Stored data entries:
-- pv_equiv track=rewrite | github.com/pranamyajainn/HireAI | utils/ai_matcher.py | _skills_similar
-- ===== SOURCE A (Python) =====
-- def _skills_similar(skill1: str, skill2: str) -> bool:
--     """Check if two skills are similar"""
--     similar_skills = {
--         'javascript': ['js', 'node', 'react', 'angular'],
--         'python': ['django', 'flask', 'fastapi'],
--         'machine learning': ['ml', 'ai', 'tensorflow', 'pytorch'],
--         'database': ['sql', 'mysql', 'postgresql', 'mongodb']
--     }
--
--     for base_skill, variants in similar_skills.items():
--         if (skill1 in variants and base_skill in skill2) or (skill2 in variants and base_skill in skill1):
--             return True
--
--     return False
-- ===== SOURCE B (Python) =====
-- # Bit-set formulation: each skill is classified once into a category bit, and each skill yields a
-- # bitmask of the base names it contains; similarity is a nonempty bitmask intersection.
-- _CATEGORY_BIT = {
--     'js': 1, 'node': 1, 'react': 1, 'angular': 1,
--     'django': 2, 'flask': 2, 'fastapi': 2,
--     'ml': 4, 'ai': 4, 'tensorflow': 4, 'pytorch': 4,
--     'sql': 8, 'mysql': 8, 'postgresql': 8, 'mongodb': 8,
-- }
--
-- _BASE_BITS = [('javascript', 1), ('python', 2), ('machine learning', 4), ('database', 8)]
--
--
-- def _contained_bases_mask(skill: str) -> int:
--     m = 0
--     for base, bit in _BASE_BITS:
--         if base in skill:
--             m |= bit
--     return m
--
--
-- def _skills_similar(skill1: str, skill2: str) -> bool:
--     """Check if two skills are similar"""
--     return bool(_CATEGORY_BIT.get(skill1, 0) & _contained_bases_mask(skill2)
--                 or _CATEGORY_BIT.get(skill2, 0) & _contained_bases_mask(skill1))
-- ===== Notes on version B (the rewrite author's own statement) =====
-- stated objective: alternative
-- what changed: Replaced A's scan over (base, variants) entries pairing list-membership with a substring test by a bit-set formulation: each skill is classified once into a category bit via a dict, each skill yields a bitmask of base names it contains, and the answer is a nonempty bitmask intersection (symmetrically).
import Mathlib
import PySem

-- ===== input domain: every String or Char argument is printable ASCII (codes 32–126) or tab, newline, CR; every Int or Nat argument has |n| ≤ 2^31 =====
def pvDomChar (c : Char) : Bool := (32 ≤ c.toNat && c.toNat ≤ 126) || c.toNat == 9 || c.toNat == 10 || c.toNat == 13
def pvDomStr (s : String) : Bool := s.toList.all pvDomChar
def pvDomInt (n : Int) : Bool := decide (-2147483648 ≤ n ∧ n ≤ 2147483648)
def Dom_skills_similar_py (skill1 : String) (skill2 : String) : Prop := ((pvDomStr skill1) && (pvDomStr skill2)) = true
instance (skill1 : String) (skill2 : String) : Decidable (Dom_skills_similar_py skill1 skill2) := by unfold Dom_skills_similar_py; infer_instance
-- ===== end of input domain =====

-- B replaces A's scan over (base, variants) entries by a bit-set formulation: category bit for each
-- skill, bitmask of contained bases for the other, answer = nonempty bitmask intersection.

-- ===== PORT A =====
-- the dict literal 'similar_skills'
def pvSimilarSkills : PySem.Dict String (List String) :=
  PySem.Dict.ofList
    [("javascript", ["js", "node", "react", "angular"]),
     ("python", ["django", "flask", "fastapi"]),
     ("machine learning", ["ml", "ai", "tensorflow", "pytorch"]),
     ("database", ["sql", "mysql", "postgresql", "mongodb"])]

-- 'for base_skill, variants in similar_skills.items(): if …: return True' / 'return False'
def pvSimilarLoop (items : List (String × List String)) (skill1 skill2 : String) : Bool :=
  match items with
  | [] => false
  | (base_skill, variants) :: rest =>
    if (variants.contains skill1 && PySem.Str.isIn base_skill skill2) ||
       (variants.contains skill2 && PySem.Str.isIn base_skill skill1) then
      true
    else
      pvSimilarLoop rest skill1 skill2

def skills_similar_py (skill1 : String) (skill2 : String) : Bool :=
  pvSimilarLoop (PySem.Dict.items pvSimilarSkills) skill1 skill2

-- ===== PORT B =====
-- the dict literal '_CATEGORY_BIT'
def pvCategoryBit : PySem.Dict String Int :=
  PySem.Dict.ofList
    [("js", 1), ("node", 1), ("react", 1), ("angular", 1),
     ("django", 2), ("flask", 2), ("fastapi", 2),
     ("ml", 4), ("ai", 4), ("tensorflow", 4), ("pytorch", 4),
     ("sql", 8), ("mysql", 8), ("postgresql", 8), ("mongodb", 8)]

-- the list literal '_BASE_BITS'
def pvBaseBits : List (String × Int) :=
  [("javascript", 1), ("python", 2), ("machine learning", 4), ("database", 8)]

-- '_contained_bases_mask': 'for base, bit in _BASE_BITS: if base in skill: m |= bit'
def pvMaskLoop (bases : List (String × Int)) (skill : String) (m : Int) : Int :=
  match bases with
  | [] => m
  | (base, bit) :: rest =>
    pvMaskLoop rest skill (if PySem.Str.isIn base skill then Int.lor m bit else m)

def pvContainedBasesMask (skill : String) : Int := pvMaskLoop pvBaseBits skill 0

-- 'bool(x or y)' on ints = (x ≠ 0) || (y ≠ 0)
def skills_similar_py_alt (skill1 : String) (skill2 : String) : Bool :=
  decide (Int.land (PySem.Dict.getD pvCategoryBit skill1 0) (pvContainedBasesMask skill2) ≠ 0) ||
  decide (Int.land (PySem.Dict.getD pvCategoryBit skill2 0) (pvContainedBasesMask skill1) ≠ 0)

-- ===== PRECONDITION & SPEC =====
def Spec_skills_similar_py (skill1 : String) (skill2 : String) (out : Bool) : Prop := out = skills_similar_py_alt skill1 skill2
instance (skill1 : String) (skill2 : String) (out : Bool) : Decidable (Spec_skills_similar_py skill1 skill2 out) := by unfold Spec_skills_similar_py; infer_instance

-- ===== CLAIM (what is proved, stated in full; the proofs are below) =====
def Claim_equal_skills_similar_py : Prop := ∀ (skill1 : String) (skill2 : String), Dom_skills_similar_py skill1 skill2 → Spec_skills_similar_py skill1 skill2 (skills_similar_py skill1 skill2)

-- ===== LEMMAS AND PROOFS =====

-- the mask of contained bases, written out over the four fixed entries
theorem pvMask_eq (o : String) :
    pvContainedBasesMask o =
      (Int.lor (Int.lor (Int.lor (Int.lor (0 : Int) (if PySem.Str.isIn "javascript" o then 1 else 0))
        (if PySem.Str.isIn "python" o then 2 else 0))
        (if PySem.Str.isIn "machine learning" o then 4 else 0))
        (if PySem.Str.isIn "database" o then 8 else 0)) := by
  unfold pvContainedBasesMask pvBaseBits
  simp only [pvMaskLoop]
  split_ifs <;> decide

-- one direction of A's per-entry test, collected over the four entries, equals one B mask test
theorem pvHalf (s o : String) :
    ((["js", "node", "react", "angular"].contains s && PySem.Str.isIn "javascript" o) ||
     (["django", "flask", "fastapi"].contains s && PySem.Str.isIn "python" o) ||
     (["ml", "ai", "tensorflow", "pytorch"].contains s && PySem.Str.isIn "machine learning" o) ||
     (["sql", "mysql", "postgresql", "mongodb"].contains s && PySem.Str.isIn "database" o)) =
    decide (Int.land (PySem.Dict.getD pvCategoryBit s 0) (pvContainedBasesMask o) ≠ 0) := by
  rw [pvMask_eq o]
  by_cases h0 : s = "js"
  · subst h0
    rw [show PySem.Dict.getD pvCategoryBit "js" (0 : Int) = 1 from rfl]
    generalize PySem.Str.isIn "javascript" o = b0
    generalize PySem.Str.isIn "python" o = b1
    generalize PySem.Str.isIn "machine learning" o = b2
    generalize PySem.Str.isIn "database" o = b3
    revert b0 b1 b2 b3
    decide
  by_cases h1 : s = "node"
  · subst h1
    rw [show PySem.Dict.getD pvCategoryBit "node" (0 : Int) = 1 from rfl]
    generalize PySem.Str.isIn "javascript" o = b0
    generalize PySem.Str.isIn "python" o = b1
    generalize PySem.Str.isIn "machine learning" o = b2
    generalize PySem.Str.isIn "database" o = b3
    revert b0 b1 b2 b3
    decide
  by_cases h2 : s = "react"
  · subst h2
    rw [show PySem.Dict.getD pvCategoryBit "react" (0 : Int) = 1 from rfl]
    generalize PySem.Str.isIn "javascript" o = b0
    generalize PySem.Str.isIn "python" o = b1
    generalize PySem.Str.isIn "machine learning" o = b2
    generalize PySem.Str.isIn "database" o = b3
    revert b0 b1 b2 b3
    decide
  by_cases h3 : s = "angular"
  · subst h3
    rw [show PySem.Dict.getD pvCategoryBit "angular" (0 : Int) = 1 from rfl]
    generalize PySem.Str.isIn "javascript" o = b0
    generalize PySem.Str.isIn "python" o = b1
    generalize PySem.Str.isIn "machine learning" o = b2
    generalize PySem.Str.isIn "database" o = b3
    revert b0 b1 b2 b3
    decide
  by_cases h4 : s = "django"
  · subst h4
    rw [show PySem.Dict.getD pvCategoryBit "django" (0 : Int) = 2 from rfl]
    generalize PySem.Str.isIn "javascript" o = b0
    generalize PySem.Str.isIn "python" o = b1
    generalize PySem.Str.isIn "machine learning" o = b2
    generalize PySem.Str.isIn "database" o = b3
    revert b0 b1 b2 b3
    decide
  by_cases h5 : s = "flask"
  · subst h5
    rw [show PySem.Dict.getD pvCategoryBit "flask" (0 : Int) = 2 from rfl]
    generalize PySem.Str.isIn "javascript" o = b0
    generalize PySem.Str.isIn "python" o = b1
    generalize PySem.Str.isIn "machine learning" o = b2
    generalize PySem.Str.isIn "database" o = b3
    revert b0 b1 b2 b3
    decide
  by_cases h6 : s = "fastapi"
  · subst h6
    rw [show PySem.Dict.getD pvCategoryBit "fastapi" (0 : Int) = 2 from rfl]
    generalize PySem.Str.isIn "javascript" o = b0
    generalize PySem.Str.isIn "python" o = b1
    generalize PySem.Str.isIn "machine learning" o = b2
    generalize PySem.Str.isIn "database" o = b3
    revert b0 b1 b2 b3
    decide
  by_cases h7 : s = "ml"
  · subst h7
    rw [show PySem.Dict.getD pvCategoryBit "ml" (0 : Int) = 4 from rfl]
    generalize PySem.Str.isIn "javascript" o = b0
    generalize PySem.Str.isIn "python" o = b1
    generalize PySem.Str.isIn "machine learning" o = b2
    generalize PySem.Str.isIn "database" o = b3
    revert b0 b1 b2 b3
    decide
  by_cases h8 : s = "ai"
  · subst h8
    rw [show PySem.Dict.getD pvCategoryBit "ai" (0 : Int) = 4 from rfl]
    generalize PySem.Str.isIn "javascript" o = b0
    generalize PySem.Str.isIn "python" o = b1
    generalize PySem.Str.isIn "machine learning" o = b2
    generalize PySem.Str.isIn "database" o = b3
    revert b0 b1 b2 b3
    decide
  by_cases h9 : s = "tensorflow"
  · subst h9
    rw [show PySem.Dict.getD pvCategoryBit "tensorflow" (0 : Int) = 4 from rfl]
    generalize PySem.Str.isIn "javascript" o = b0
    generalize PySem.Str.isIn "python" o = b1
    generalize PySem.Str.isIn "machine learning" o = b2
    generalize PySem.Str.isIn "database" o = b3
    revert b0 b1 b2 b3
    decide
  by_cases h10 : s = "pytorch"
  · subst h10
    rw [show PySem.Dict.getD pvCategoryBit "pytorch" (0 : Int) = 4 from rfl]
    generalize PySem.Str.isIn "javascript" o = b0
    generalize PySem.Str.isIn "python" o = b1
    generalize PySem.Str.isIn "machine learning" o = b2
    generalize PySem.Str.isIn "database" o = b3
    revert b0 b1 b2 b3
    decide
  by_cases h11 : s = "sql"
  · subst h11
    rw [show PySem.Dict.getD pvCategoryBit "sql" (0 : Int) = 8 from rfl]
    generalize PySem.Str.isIn "javascript" o = b0
    generalize PySem.Str.isIn "python" o = b1
    generalize PySem.Str.isIn "machine learning" o = b2
    generalize PySem.Str.isIn "database" o = b3
    revert b0 b1 b2 b3
    decide
  by_cases h12 : s = "mysql"
  · subst h12
    rw [show PySem.Dict.getD pvCategoryBit "mysql" (0 : Int) = 8 from rfl]
    generalize PySem.Str.isIn "javascript" o = b0
    generalize PySem.Str.isIn "python" o = b1
    generalize PySem.Str.isIn "machine learning" o = b2
    generalize PySem.Str.isIn "database" o = b3
    revert b0 b1 b2 b3
    decide
  by_cases h13 : s = "postgresql"
  · subst h13
    rw [show PySem.Dict.getD pvCategoryBit "postgresql" (0 : Int) = 8 from rfl]
    generalize PySem.Str.isIn "javascript" o = b0
    generalize PySem.Str.isIn "python" o = b1
    generalize PySem.Str.isIn "machine learning" o = b2
    generalize PySem.Str.isIn "database" o = b3
    revert b0 b1 b2 b3
    decide
  by_cases h14 : s = "mongodb"
  · subst h14
    rw [show PySem.Dict.getD pvCategoryBit "mongodb" (0 : Int) = 8 from rfl]
    generalize PySem.Str.isIn "javascript" o = b0
    generalize PySem.Str.isIn "python" o = b1
    generalize PySem.Str.isIn "machine learning" o = b2
    generalize PySem.Str.isIn "database" o = b3
    revert b0 b1 b2 b3
    decide
  have hmk : pvCategoryBit = PySem.Dict.mk
      [("js", 1), ("node", 1), ("react", 1), ("angular", 1),
       ("django", 2), ("flask", 2), ("fastapi", 2),
       ("ml", 4), ("ai", 4), ("tensorflow", 4), ("pytorch", 4),
       ("sql", 8), ("mysql", 8), ("postgresql", 8), ("mongodb", 8)] := rfl
  have hc : PySem.Dict.getD pvCategoryBit s 0 = 0 := by
    simp [PySem.Dict.getD, hmk, PySem.Dict.get?, Ne.symm h0, Ne.symm h1, Ne.symm h2, Ne.symm h3, Ne.symm h4, Ne.symm h5, Ne.symm h6, Ne.symm h7, Ne.symm h8, Ne.symm h9, Ne.symm h10, Ne.symm h11, Ne.symm h12, Ne.symm h13, Ne.symm h14]
  rw [hc]
  have e0 : (["js", "node", "react", "angular"].contains s) = false := by simp [h0, h1, h2, h3]
  have e1 : (["django", "flask", "fastapi"].contains s) = false := by simp [h4, h5, h6]
  have e2 : (["ml", "ai", "tensorflow", "pytorch"].contains s) = false := by simp [h7, h8, h9, h10]
  have e3 : (["sql", "mysql", "postgresql", "mongodb"].contains s) = false := by simp [h11, h12, h13, h14]
  rw [e0, e1, e2, e3]
  generalize PySem.Str.isIn "javascript" o = b0
  generalize PySem.Str.isIn "python" o = b1
  generalize PySem.Str.isIn "machine learning" o = b2
  generalize PySem.Str.isIn "database" o = b3
  revert b0 b1 b2 b3
  decide

-- ===== VERDICT (by name: the statement is the Claim_ definition above) =====
theorem skills_similar_py_spec : Claim_equal_skills_similar_py := by
  intro s1 s2 _
  unfold Spec_skills_similar_py skills_similar_py skills_similar_py_alt
  have hitems : pvSimilarSkills.items =
      [("javascript", ["js", "node", "react", "angular"]),
       ("python", ["django", "flask", "fastapi"]),
       ("machine learning", ["ml", "ai", "tensorflow", "pytorch"]),
       ("database", ["sql", "mysql", "postgresql", "mongodb"])] := rfl
  rw [hitems]
  simp only [pvSimilarLoop, Bool.if_true_left, Bool.decide_eq_true]
  rw [← pvHalf s1 s2, ← pvHalf s2 s1]
  generalize (["js", "node", "react", "angular"].contains s1 && PySem.Str.isIn "javascript" s2) = a0
  generalize (["js", "node", "react", "angular"].contains s2 && PySem.Str.isIn "javascript" s1) = b0
  generalize (["django", "flask", "fastapi"].contains s1 && PySem.Str.isIn "python" s2) = a1
  generalize (["django", "flask", "fastapi"].contains s2 && PySem.Str.isIn "python" s1) = b1
  generalize (["ml", "ai", "tensorflow", "pytorch"].contains s1 && PySem.Str.isIn "machine learning" s2) = a2
  generalize (["ml", "ai", "tensorflow", "pytorch"].contains s2 && PySem.Str.isIn "machine learning" s1) = b2
  generalize (["sql", "mysql", "postgresql", "mongodb"].contains s1 && PySem.Str.isIn "database" s2) = a3
  generalize (["sql", "mysql", "postgresql", "mongodb"].contains s2 && PySem.Str.isIn "database" s1) = b3
  revert a0 b0 a1 b1 a2 b2 a3 b3
  decide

# Task directions
Taking the records from the top, repeat each line exactly until you have repeated the line that contains "-- stated objective: alternative".

# The completed task
-- pv_equiv track=rewrite | github.com/pranamyajainn/HireAI | utils/ai_matcher.py | _skills_similar
-- ===== SOURCE A (Python) =====
-- def _skills_similar(skill1: str, skill2: str) -> bool:
--     """Check if two skills are similar"""
--     similar_skills = {
--         'javascript': ['js', 'node', 'react', 'angular'],
--         'python': ['django', 'flask', 'fastapi'],
--         'machine learning': ['ml', 'ai', 'tensorflow', 'pytorch'],
--         'database': ['sql', 'mysql', 'postgresql', 'mongodb']
--     }
--
--     for base_skill, variants in similar_skills.items():
--         if (skill1 in variants and base_skill in skill2) or (skill2 in variants and base_skill in skill1):
--             return True
--
--     return False
-- ===== SOURCE B (Python) =====
-- # Bit-set formulation: each skill is classified once into a category bit, and each skill yields a
-- # bitmask of the base names it contains; similarity is a nonempty bitmask intersection.
-- _CATEGORY_BIT = {
--     'js': 1, 'node': 1, 'react': 1, 'angular': 1,
--     'django': 2, 'flask': 2, 'fastapi': 2,
--     'ml': 4, 'ai': 4, 'tensorflow': 4, 'pytorch': 4,
--     'sql': 8, 'mysql': 8, 'postgresql': 8, 'mongodb': 8,
-- }
--
-- _BASE_BITS = [('javascript', 1), ('python', 2), ('machine learning', 4), ('database', 8)]
--
--
-- def _contained_bases_mask(skill: str) -> int:
--     m = 0
--     for base, bit in _BASE_BITS:
--         if base in skill:
--             m |= bit
--     return m
--
--
-- def _skills_similar(skill1: str, skill2: str) -> bool:
--     """Check if two skills are similar"""
--     return bool(_CATEGORY_BIT.get(skill1, 0) & _contained_bases_mask(skill2)
--                 or _CATEGORY_BIT.get(skill2, 0) & _contained_bases_mask(skill1))
-- ===== Notes on version B (the rewrite author's own statement) =====
-- stated objective: alternative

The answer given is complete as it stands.